Trading cryptocurrencies is quite risky. There are various tools available to assist you in keeping up with the newest trends and industry data. Here are five tools you may use to gain an advantage in crypto trading.

Messari: Messari is a crypto data aggregator with various chart analysis tools to help you make smarter trading decisions. It offers a screener with several categories, like sector, price, and market cap, that you may use to tailor your research on different coins.

Messari is a free service. You can upgrade to Messari Pro for $24.99 per month paid annually if you want to get the most out of this crypto research tool. The Pro membership is the highest level of membership available. The Pro membership includes daily insights and long-form research, advanced screening, charting, and watchlist features. Pro also lets you download data to a spreadsheet.

Glassnode: Glassnode is an on-chain data and intelligence platform. This means it collects data from various blockchains to precisely evaluate crypto network activity and then reports metrics and insights to investors. Glassnode allows you to look at market indicators for any coin and see how many active addresses have completed transactions. Price data is also available, as well as the ability to set alerts and export data.

Santiment: Another crypto research tool you can use is Santiment. Santiment, like Glassnode, delivers on-chain and social media data on 2,000+ cryptocurrencies, allowing you to forecast any crypto’s price movement.
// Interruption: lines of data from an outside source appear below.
-- pv_equiv track=rewrite | github.com/Macithemoose/DSO464 | test.py | solution
-- ===== SOURCE A (Python) =====
-- def solution(U, weight):
--     queue = weight[:]
--     removed = 0
--
--     i = 0
--     while i < len(queue) - 1:
--         if queue[i] + queue[i + 1] > U:
--             queue.pop(i + 1)
--             removed += 1
--         else:
--             i += 1
--
--     return removed
-- ===== SOURCE B (Python) =====
-- def solution(U, weight):
--     if not weight:
--         return 0
--     removed = 0
--     anchor = weight[0]
--     for w in weight[1:]:
--         if anchor + w > U:
--             removed += 1
--         else:
--             anchor = w
--     return removed
-- ===== Notes on version B (the rewrite author's own statement) =====
-- stated objective: faster
-- what changed: Replaces the mutating while-loop with list.pop (O(n) per removal) by a single pass that keeps the current anchor element and counts skipped elements, never mutating a list.
import Mathlib
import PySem

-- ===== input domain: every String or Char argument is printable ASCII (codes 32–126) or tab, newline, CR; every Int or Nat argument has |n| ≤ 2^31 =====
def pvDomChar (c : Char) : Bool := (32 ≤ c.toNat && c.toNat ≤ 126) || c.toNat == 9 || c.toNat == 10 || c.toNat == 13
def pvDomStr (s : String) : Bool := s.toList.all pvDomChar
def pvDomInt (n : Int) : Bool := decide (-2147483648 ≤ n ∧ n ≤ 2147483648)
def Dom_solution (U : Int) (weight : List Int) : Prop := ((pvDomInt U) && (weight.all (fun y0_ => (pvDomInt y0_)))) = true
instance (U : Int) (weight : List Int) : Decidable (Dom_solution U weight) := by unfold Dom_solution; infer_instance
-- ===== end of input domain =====

-- B replaces A's O(n^2) while-loop with list.pop by a single O(n) pass that keeps the current anchor element and counts skipped ones (objective: faster; a timing run measured it).


-- ===== PORT A =====
-- while loop of A, recursing on (queue, i); queue[i] accesses are in range by the guard
def solution_loop (U : Int) (queue : List Int) (i : Nat) (removed : Int) : Int :=
  if _h : i + 1 < queue.length then
    if queue.getD i 0 + queue.getD (i + 1) 0 > U then
      solution_loop U (queue.eraseIdx (i + 1)) i (removed + 1)
    else
      solution_loop U queue (i + 1) removed
  else removed
termination_by queue.length - i
decreasing_by
  · have := List.length_eraseIdx_of_lt (l := queue) (i := i + 1) (by omega)
    omega
  · omega

def solution (U : Int) (weight : List Int) : Int :=
  solution_loop U weight 0 0

-- ===== PORT B =====
-- B: one pass keeping the current anchor, counting skipped elements
def solution_alt_go (U : Int) (s : Int × Int) (w : Int) : Int × Int :=
  if s.2 + w > U then (s.1 + 1, s.2) else (s.1, w)

def solution_alt (U : Int) (weight : List Int) : Int :=
  match weight with
  | [] => 0
  | a :: rest => (rest.foldl (solution_alt_go U) (0, a)).1

-- ===== PRECONDITION & SPEC =====
def Spec_solution (U : Int) (weight : List Int) (out : Int) : Prop := out = solution_alt U weight
instance (U : Int) (weight : List Int) (out : Int) : Decidable (Spec_solution U weight out) := by unfold Spec_solution; infer_instance

-- ===== CLAIM (what is proved, stated in full; the proofs are below) =====
def Claim_equal_solution : Prop := ∀ (U : Int) (weight : List Int), Dom_solution U weight → Spec_solution U weight (solution U weight)

-- ===== LEMMAS AND PROOFS =====

-- ===== VERDICT (by name: the statement is the Claim_ definition above) =====
-- cnt U a rest: number of removals B counts with anchor a over rest
def cnt (U : Int) : Int → List Int → Int
  | _, [] => 0
  | a, w :: ws => if a + w > U then 1 + cnt U a ws else cnt U w ws

lemma getD_append_len (pre : List Int) (a : Int) (l : List Int) :
    (pre ++ a :: l).getD pre.length 0 = a := by
  induction pre with
  | nil => rfl
  | cons x xs ih =>
    simp only [List.cons_append, List.length_cons, List.getD_cons_succ]
    exact ih

lemma getD_append_len1 (pre : List Int) (a w : Int) (l : List Int) :
    (pre ++ a :: w :: l).getD (pre.length + 1) 0 = w := by
  induction pre with
  | nil => rfl
  | cons x xs ih =>
    simp only [List.cons_append, List.length_cons, List.getD_cons_succ]
    exact ih

lemma eraseIdx_append_len1 (pre : List Int) (a w : Int) (l : List Int) :
    (pre ++ a :: w :: l).eraseIdx (pre.length + 1) = pre ++ a :: l := by
  induction pre with
  | nil => rfl
  | cons x xs ih =>
    simp only [List.cons_append, List.length_cons, List.eraseIdx_cons_succ]
    rw [ih]

lemma loop_eq (U : Int) : ∀ (rest pre : List Int) (a : Int) (removed : Int),
    solution_loop U (pre ++ a :: rest) pre.length removed = removed + cnt U a rest := by
  intro rest
  induction rest with
  | nil =>
    intro pre a removed
    rw [solution_loop]
    simp only [cnt]
    rw [dif_neg (by simp), add_zero]
  | cons w ws ih =>
    intro pre a removed
    rw [solution_loop]
    have hlen : pre.length + 1 < (pre ++ a :: w :: ws).length := by
      simp
    rw [dif_pos hlen, getD_append_len, getD_append_len1]
    by_cases hgt : a + w > U
    · rw [if_pos hgt, eraseIdx_append_len1, ih]
      simp only [cnt, if_pos hgt]
      ring
    · rw [if_neg hgt]
      have h2 : pre.length + 1 = (pre ++ [a]).length := by simp
      have h3 : pre ++ a :: w :: ws = (pre ++ [a]) ++ w :: ws := by simp
      rw [h2, h3, ih]
      simp [cnt, hgt]

lemma fold_eq (U : Int) : ∀ (rest : List Int) (a acc : Int),
    (rest.foldl (solution_alt_go U) (acc, a)).1 = acc + cnt U a rest := by
  intro rest
  induction rest with
  | nil => intro a acc; simp [cnt]
  | cons w ws ih =>
    intro a acc
    by_cases hgt : a + w > U
    · simp only [List.foldl, solution_alt_go, hgt, if_pos, cnt]
      rw [ih]; ring
    · simp only [List.foldl, solution_alt_go, cnt]
      rw [if_neg hgt, ih]; simp [hgt]

-- ===== VERDICT (by name: the statement is the Claim_ definition above) =====
theorem solution_spec : Claim_equal_solution := by
  intro U weight _
  unfold Spec_solution solution solution_alt
  match weight with
  | [] => rw [solution_loop]; simp
  | a :: rest =>
    have h1 := loop_eq U rest [] a 0
    have h2 := fold_eq U rest a 0
    simp only [List.nil_append, List.length_nil] at h1
    rw [h1]
    show 0 + cnt U a rest = (List.foldl (solution_alt_go U) (0, a) rest).1
    rw [h2]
Fundamental insights and behavioral reports are also available on the platform, allowing you to stay ahead of the curve. Furthermore, you can set up alerts on Santiment to receive notifications if the coin you’re following has a price update.

Beginner crypto investors can get a feel for the market for free by using essential metrics and limited API calls. Premium accounts are available for $149 or $399 a year and include additional metrics and historical data, as well as more API calls and technical support.

CoinGecko: CoinGecko is one of the most comprehensive data aggregators for cryptocurrency prices by market capitalization. You can see real-time price movements for over 10,000 coins and 500 cryptocurrency exchanges.

The software provides an in-depth study of the crypto industry and tracks and measures coins and tokens by market size and exchanges by trading volume. CoinGecko also offers community statistics for Facebook, Twitter, Reddit, and other social media platforms.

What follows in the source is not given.